Locate, in the data below, the line that contains "-- ported as getD with default 0 there" and the line that contains "termination_by l => l.length"; reproduce exactly those two lines and every line between them, nothing more.

RECORDED INFORMATION:
=-=-=

-- pv_equiv track=rewrite | github.com/Geunbaek/algorithm | programmers/[3차] 압축.py | solution
-- ===== SOURCE A (Python) =====
-- from collections import deque
--
-- def solution(msg):
--     alpha = {chr(i + ord('A')): i + 1 for i in range(26)}
--     answer = []
--     maxAlphaIndex = 27
--     msg = deque(msg)
--     while msg:
--         nowString = msg.popleft()
--
--         while msg and nowString + msg[0] in alpha:
--             nowString += msg.popleft()
--
--         answer.append(alpha[nowString])
--         if msg:
--             alpha[nowString + msg[0]] = maxAlphaIndex
--         maxAlphaIndex += 1
--
--     return answer
-- ===== SOURCE B (Python) =====
-- def solution(msg):
--     # canonical single-pass streaming LZW: one flat loop, no deque, no inner scan
--     d = {chr(i + ord('A')): i + 1 for i in range(26)}
--     if not msg:
--         return []
--     out = []
--     nxt = 27
--     w = msg[0]
--     for c in msg[1:]:
--         if w + c in d:
--             w += c
--         else:
--             out.append(d[w])
--             d[w + c] = nxt
--             nxt += 1
--             w = c
--     out.append(d[w])
--     return out
-- ===== Notes on version B (the rewrite author's own statement) =====
-- stated objective: idiomatic
-- what changed: Replaces the deque with an inner greedy-extension while-loop by the textbook single-pass streaming LZW loop (one flat for-loop over the characters with a conditional emit and w=c reset); Pre_ excludes messages containing characters outside 'A'..'Z', on which A raises KeyError.
import Mathlib
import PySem

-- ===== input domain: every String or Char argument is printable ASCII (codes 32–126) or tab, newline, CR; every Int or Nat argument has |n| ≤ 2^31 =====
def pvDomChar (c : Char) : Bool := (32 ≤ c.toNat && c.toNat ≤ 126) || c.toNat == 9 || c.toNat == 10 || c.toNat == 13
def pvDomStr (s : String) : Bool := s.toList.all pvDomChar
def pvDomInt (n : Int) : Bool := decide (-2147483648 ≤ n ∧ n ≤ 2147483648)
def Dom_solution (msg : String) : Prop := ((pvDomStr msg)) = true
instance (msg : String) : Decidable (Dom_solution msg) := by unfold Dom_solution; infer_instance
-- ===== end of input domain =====

-- B replaces A's deque + inner greedy-extension while-loop by the textbook single-pass
-- streaming LZW loop (one flat pass, conditional emit, w = c reset): idiomatic, same cost.

-- ===== PORT A =====
-- words are represented as List Char (Python str keys) so the kernel can compute on them
def pvAlphaA : PySem.Dict (List Char) Int :=
  (PySem.List.pyRange 0 26 1).foldl
    (fun d i => d.insert [Char.ofNat (i + 65).toNat] (i + 1)) PySem.Dict.empty

-- inner `while msg and nowString + msg[0] in alpha: nowString += msg.popleft()`
def pvInnerA (alpha : PySem.Dict (List Char) Int) (now : List Char) :
    List Char → List Char × List Char
  | [] => (now, [])
  | c :: rs =>
      if alpha.contains (now ++ [c]) then pvInnerA alpha (now ++ [c]) rs
      else (now, c :: rs)

theorem pvInnerA_len (alpha : PySem.Dict (List Char) Int) (now : List Char)
    (l : List Char) : (pvInnerA alpha now l).2.length ≤ l.length := by
  induction l generalizing now with
  | nil => simp [pvInnerA]
  | cons c rs ih =>
      simp only [pvInnerA]
      split
      · exact le_trans (ih _) (Nat.le_succ _)
      · exact le_refl _

-- outer while loop; `alpha[nowString]` raises KeyError when missing (excluded by Pre_),
-- ported as getD with default 0 there
def pvLoopA (alpha : PySem.Dict (List Char) Int) (idx : Int) :
    List Char → List Int
  | [] => []
  | c :: rest =>
      let p := pvInnerA alpha [c] rest
      let alpha' : PySem.Dict (List Char) Int :=
        match p.2 with
        | [] => alpha
        | c' :: _ => alpha.insert (p.1 ++ [c']) idx
      alpha.getD p.1 0 :: pvLoopA alpha' (idx + 1) p.2
  termination_by l => l.length
  decreasing_by
    exact Nat.lt_succ_of_le (pvInnerA_len alpha [c] rest)

def solution (msg : String) : List Int := pvLoopA pvAlphaA 27 msg.toList

-- ===== PORT B =====
def pvAlphaB : PySem.Dict (List Char) Int :=
  (PySem.List.pyRange 0 26 1).foldl
    (fun d i => d.insert [Char.ofNat (i + 65).toNat] (i + 1)) PySem.Dict.empty

-- the single for-loop of Source B over the state (d, nxt, w, out)
def pvLoopB (d : PySem.Dict (List Char) Int) (nxt : Int) (w : List Char)
    (out : List Int) : List Char → List Int
  | [] => out ++ [d.getD w 0]
  | c :: rest =>
      if d.contains (w ++ [c]) then pvLoopB d nxt (w ++ [c]) out rest
      else pvLoopB (d.insert (w ++ [c]) nxt) (nxt + 1) [c] (out ++ [d.getD w 0]) rest

def solution_alt (msg : String) : List Int :=
  match msg.toList with
  | [] => []
  | c :: rest => pvLoopB pvAlphaB 27 [c] [] rest

-- ===== PRECONDITION & SPEC =====
-- Pre_ excludes messages with a character outside 'A'..'Z': there A raises KeyError
def Pre_solution (msg : String) : Prop :=
  msg.toList.all (fun c => 'A' ≤ c && c ≤ 'Z') = true
instance (msg : String) : Decidable (Pre_solution msg) := by
  unfold Pre_solution; infer_instance
def pvWitness_solution : String := "KAKAO"

def Spec_solution (msg : String) (out : List Int) : Prop := out = solution_alt msg
instance (msg : String) (out : List Int) : Decidable (Spec_solution msg out) := by
  unfold Spec_solution; infer_instance

-- ===== CLAIM (what is proved, stated in full; the proofs are below) =====
def Claim_equal_solution : Prop :=
  ∀ (msg : String), Dom_solution msg → Pre_solution msg →
    Spec_solution msg (solution msg)

-- ===== LEMMAS AND PROOFS =====

-- B's streaming loop from state (alpha, idx, w) equals A's greedy extension of w
-- followed by A's outer loop on the leftover characters.
theorem pvLoopB_eq_loopA (rest : List Char) :
    ∀ (alpha : PySem.Dict (List Char) Int) (idx : Int) (w : List Char)
      (out : List Int),
      pvLoopB alpha idx w out rest =
        out ++ (alpha.getD (pvInnerA alpha w rest).1 0 ::
          pvLoopA
            (match (pvInnerA alpha w rest).2 with
             | [] => alpha
             | c' :: _ => alpha.insert ((pvInnerA alpha w rest).1 ++ [c']) idx)
            (idx + 1) (pvInnerA alpha w rest).2) := by
  induction rest with
  | nil =>
      intro alpha idx w out
      simp [pvLoopB, pvInnerA, pvLoopA]
  | cons c rs ih =>
      intro alpha idx w out
      simp only [pvLoopB, pvInnerA]
      by_cases h : alpha.contains (w ++ [c])
      · simp only [h, if_true]
        exact ih alpha idx (w ++ [c]) out
      · simp only [h, Bool.false_eq_true, if_false]
        rw [ih (alpha.insert (w ++ [c]) idx) (idx + 1) [c] (out ++ [alpha.getD w 0])]
        simp only [pvLoopA, List.append_assoc, List.singleton_append]

theorem solution_spec : Claim_equal_solution := by
  intro msg _ _
  unfold Spec_solution solution solution_alt
  have hab : pvAlphaB = pvAlphaA := rfl
  cases h : msg.toList with
  | nil => simp [pvLoopA]
  | cons c rest =>
      show pvLoopA pvAlphaA 27 (c :: rest) = pvLoopB pvAlphaB 27 [c] [] rest
      rw [hab, pvLoopB_eq_loopA rest pvAlphaA 27 [c] []]
      simp only [pvLoopA, List.nil_append]
-- pv_equiv track=rewrite | github.com/cartastagnola/rototiller | src/UTILStiller.py | binary_search_r
-- ===== SOURCE A (Python) =====
-- def binary_search_r(lst, target):
--     low = 0
--     high = len(lst)
--
--     while low < high:
--         mid = (high + low) // 2
--         if lst[mid] <= target:
--             low = mid + 1
--         else:
--             high = mid
--     return high
-- ===== SOURCE B (Python) =====
-- def binary_search_r(lst, target):
--     # Divide-and-conquer on the list itself: recurse into one half (a slice)
--     # and add back the offset; no low/high index state.
--     if not lst:
--         return 0
--     mid = len(lst) // 2
--     if lst[mid] <= target:
--         return mid + 1 + binary_search_r(lst[mid + 1:], target)
--     else:
--         return binary_search_r(lst[:mid], target)
-- ===== Notes on version B (the rewrite author's own statement) =====
-- stated objective: alternative
-- what changed: A's iterative while-loop over a (low, high) index window is replaced by a genuine divide-and-conquer recursion on list slices: recurse into lst[mid+1:] or lst[:mid] and add the offset back, with no index state.
import Mathlib
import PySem

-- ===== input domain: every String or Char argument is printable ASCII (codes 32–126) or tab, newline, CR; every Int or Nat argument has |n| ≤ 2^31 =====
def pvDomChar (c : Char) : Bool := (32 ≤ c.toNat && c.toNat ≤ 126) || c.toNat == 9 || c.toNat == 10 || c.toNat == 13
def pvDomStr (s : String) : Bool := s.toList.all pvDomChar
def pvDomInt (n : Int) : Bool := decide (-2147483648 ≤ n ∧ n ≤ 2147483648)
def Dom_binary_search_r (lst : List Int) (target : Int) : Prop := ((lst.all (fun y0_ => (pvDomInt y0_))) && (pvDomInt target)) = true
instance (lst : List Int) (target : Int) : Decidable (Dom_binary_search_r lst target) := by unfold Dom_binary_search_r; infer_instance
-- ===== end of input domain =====

-- B replaces A's iterative low/high index loop by a divide-and-conquer recursion on
-- list slices (same comparisons, same midpoints); objective: alternative decomposition.

-- ===== PORT A =====
-- A's while-loop as tail recursion on the mutable state (low, high); lst[mid] is always
-- in range (0 ≤ low ≤ mid < high ≤ len lst along every reachable state), so the .getD 0
-- default of pyGet? is never used.
def bsAWhile (lst : List Int) (target low high : Int) : Int :=
  if _h : low < high then
    let mid := PySem.Int.floordiv (high + low) 2
    if (PySem.List.pyGet? lst mid).getD 0 ≤ target then
      bsAWhile lst target (mid + 1) high
    else
      bsAWhile lst target low mid
  else high
termination_by (high - low).toNat
decreasing_by
  · have hm := PySem.Int.floordiv_mul_add_mod (high + low) 2
    have h0 := PySem.Int.mod_nonneg (high + low) (by norm_num : (0:Int) < 2)
    have h1 := PySem.Int.mod_lt (high + low) (by norm_num : (0:Int) < 2)
    omega
  · have hm := PySem.Int.floordiv_mul_add_mod (high + low) 2
    have h0 := PySem.Int.mod_nonneg (high + low) (by norm_num : (0:Int) < 2)
    have h1 := PySem.Int.mod_lt (high + low) (by norm_num : (0:Int) < 2)
    omega

def binary_search_r (lst : List Int) (target : Int) : Int :=
  bsAWhile lst target 0 (PySem.List.len lst)

-- ===== PORT B =====
-- Source B's slices lst[mid+1:] and lst[:mid] have nonnegative in-range bounds, so they are
-- exactly List.drop (mid+1) and List.take mid; len(lst)//2 on the nonnegative length is
-- exactly Nat division.
def binary_search_r_alt (lst : List Int) (target : Int) : Int :=
  if _h : lst.isEmpty then 0
  else
    let mid := lst.length / 2
    if (PySem.List.pyGet? lst (mid : Int)).getD 0 ≤ target then
      (mid : Int) + 1 + binary_search_r_alt (lst.drop (mid + 1)) target
    else
      binary_search_r_alt (lst.take mid) target
termination_by lst.length
decreasing_by
  · have hne : lst.length ≠ 0 := by simpa [List.isEmpty_iff_length_eq_zero] using _h
    simp only [List.length_drop]
    omega
  · have hne : lst.length ≠ 0 := by simpa [List.isEmpty_iff_length_eq_zero] using _h
    simp only [List.length_take]
    omega

-- ===== PRECONDITION & SPEC =====
def Spec_binary_search_r (lst : List Int) (target : Int) (out : Int) : Prop := out = binary_search_r_alt lst target
instance (lst : List Int) (target : Int) (out : Int) : Decidable (Spec_binary_search_r lst target out) := by unfold Spec_binary_search_r; infer_instance

-- ===== CLAIM (what is proved, stated in full; the proofs are below) =====
def Claim_equal_binary_search_r : Prop := ∀ (lst : List Int) (target : Int), Dom_binary_search_r lst target → Spec_binary_search_r lst target (binary_search_r lst target)

-- ===== LEMMAS AND PROOFS =====

-- The loop on the window [low, high) computes low + B's answer on the slice lst[low:high].
lemma bsAWhile_eq_alt (lst : List Int) (target : Int) (n : Nat) :
    ∀ low high : Int, (high - low).toNat = n → 0 ≤ low → low ≤ high → high ≤ lst.length →
      bsAWhile lst target low high
        = low + binary_search_r_alt ((lst.drop low.toNat).take (high - low).toNat) target := by
  induction n using Nat.strong_induction_on with
  | _ n ih =>
    intro low high hn h0 hlh hhl
    by_cases hlt : low < high
    · -- window nonempty
      rw [bsAWhile]
      simp only [dif_pos hlt]
      set m : Int := PySem.Int.floordiv (high + low) 2 with hmdef
      have hm := PySem.Int.floordiv_mul_add_mod (high + low) 2
      have hr0 := PySem.Int.mod_nonneg (high + low) (by norm_num : (0:Int) < 2)
      have hr1 := PySem.Int.mod_lt (high + low) (by norm_num : (0:Int) < 2)
      rw [← hmdef] at hm
      clear_value m
      have hlm : low ≤ m := by omega
      have hmh : m < high := by omega
      -- the slice and its midpoint
      set sub : List Int := (lst.drop low.toNat).take (high - low).toNat with hsub
      have hsublen : sub.length = (high - low).toNat := by
        rw [hsub]; simp [List.length_take, List.length_drop]; omega
      have hmid : sub.length / 2 = (m - low).toNat := by omega
      have hsubne : ¬ sub.isEmpty = true := by
        rw [List.isEmpty_iff_length_eq_zero, hsublen]; omega
      -- the probed element of the slice is A's probed element
      have hmlt : m.toNat < lst.length := by omega
      have hidx : (low.toNat + sub.length / 2) < lst.length := by omega
      have hidx' : sub.length / 2 < sub.length := by omega
      have helem : sub[sub.length / 2]'hidx' = lst[m.toNat]'hmlt := by
        have h1 : sub[sub.length / 2]'hidx' = lst[low.toNat + sub.length / 2]'hidx := by
          simp [hsub, List.getElem_take, List.getElem_drop]
        rw [h1]
        congr 1
        omega
      have hgetA : (PySem.List.pyGet? lst m).getD 0 = lst[m.toNat]'hmlt := by
        rw [PySem.List.pyGet?_eq_some_getElem lst (i := m) (by omega) (by omega)]
        rfl
      have hgetB : (PySem.List.pyGet? sub ((sub.length / 2 : Nat) : Int)).getD 0
          = lst[m.toNat]'hmlt := by
        rw [PySem.List.pyGet?_natCast]
        simp [List.getElem?_eq_getElem hidx', helem]
      -- unfold one step of B on the slice
      rw [binary_search_r_alt, dif_neg hsubne]
      simp only []
      rw [hgetA, hgetB]
      by_cases hcmp : lst[m.toNat]'hmlt ≤ target
      · rw [if_pos hcmp, if_pos hcmp,
            ih (high - (m + 1)).toNat (by omega) (m + 1) high rfl (by omega) (by omega) hhl]
        have hdrop : sub.drop (sub.length / 2 + 1)
            = (lst.drop (m + 1).toNat).take (high - (m + 1)).toNat := by
          rw [hmid, hsub, List.drop_take, List.drop_drop]
          congr 1
          · omega
          · congr 1
            omega
        rw [hdrop]
        omega
      · rw [if_neg hcmp, if_neg hcmp,
            ih (m - low).toNat (by omega) low m rfl h0 hlm (by omega)]
        have htake : sub.take (sub.length / 2) = (lst.drop low.toNat).take (m - low).toNat := by
          rw [hmid, hsub, List.take_take]
          congr 1
          omega
        rw [htake]
    · -- window empty: low = high
      rw [bsAWhile]
      simp only [dif_neg hlt]
      have : high = low := by omega
      subst this
      rw [binary_search_r_alt]
      simp

-- ===== VERDICT (by name: the statement is the Claim_ definition above) =====
theorem binary_search_r_spec : Claim_equal_binary_search_r := by
  intro lst target _
  unfold Spec_binary_search_r binary_search_r
  rw [PySem.List.len_eq,
      bsAWhile_eq_alt lst target ((lst.length : Int) - 0).toNat 0 (lst.length) rfl
        (by omega) (by omega) (by omega)]
  simp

=-=-=

SOLUTION TO THIS PROBLEM:
-- ported as getD with default 0 there
def pvLoopA (alpha : PySem.Dict (List Char) Int) (idx : Int) :
    List Char → List Int
  | [] => []
  | c :: rest =>
      let p := pvInnerA alpha [c] rest
      let alpha' : PySem.Dict (List Char) Int :=
        match p.2 with
        | [] => alpha
        | c' :: _ => alpha.insert (p.1 ++ [c']) idx
      alpha.getD p.1 0 :: pvLoopA alpha' (idx + 1) p.2
  termination_by l => l.length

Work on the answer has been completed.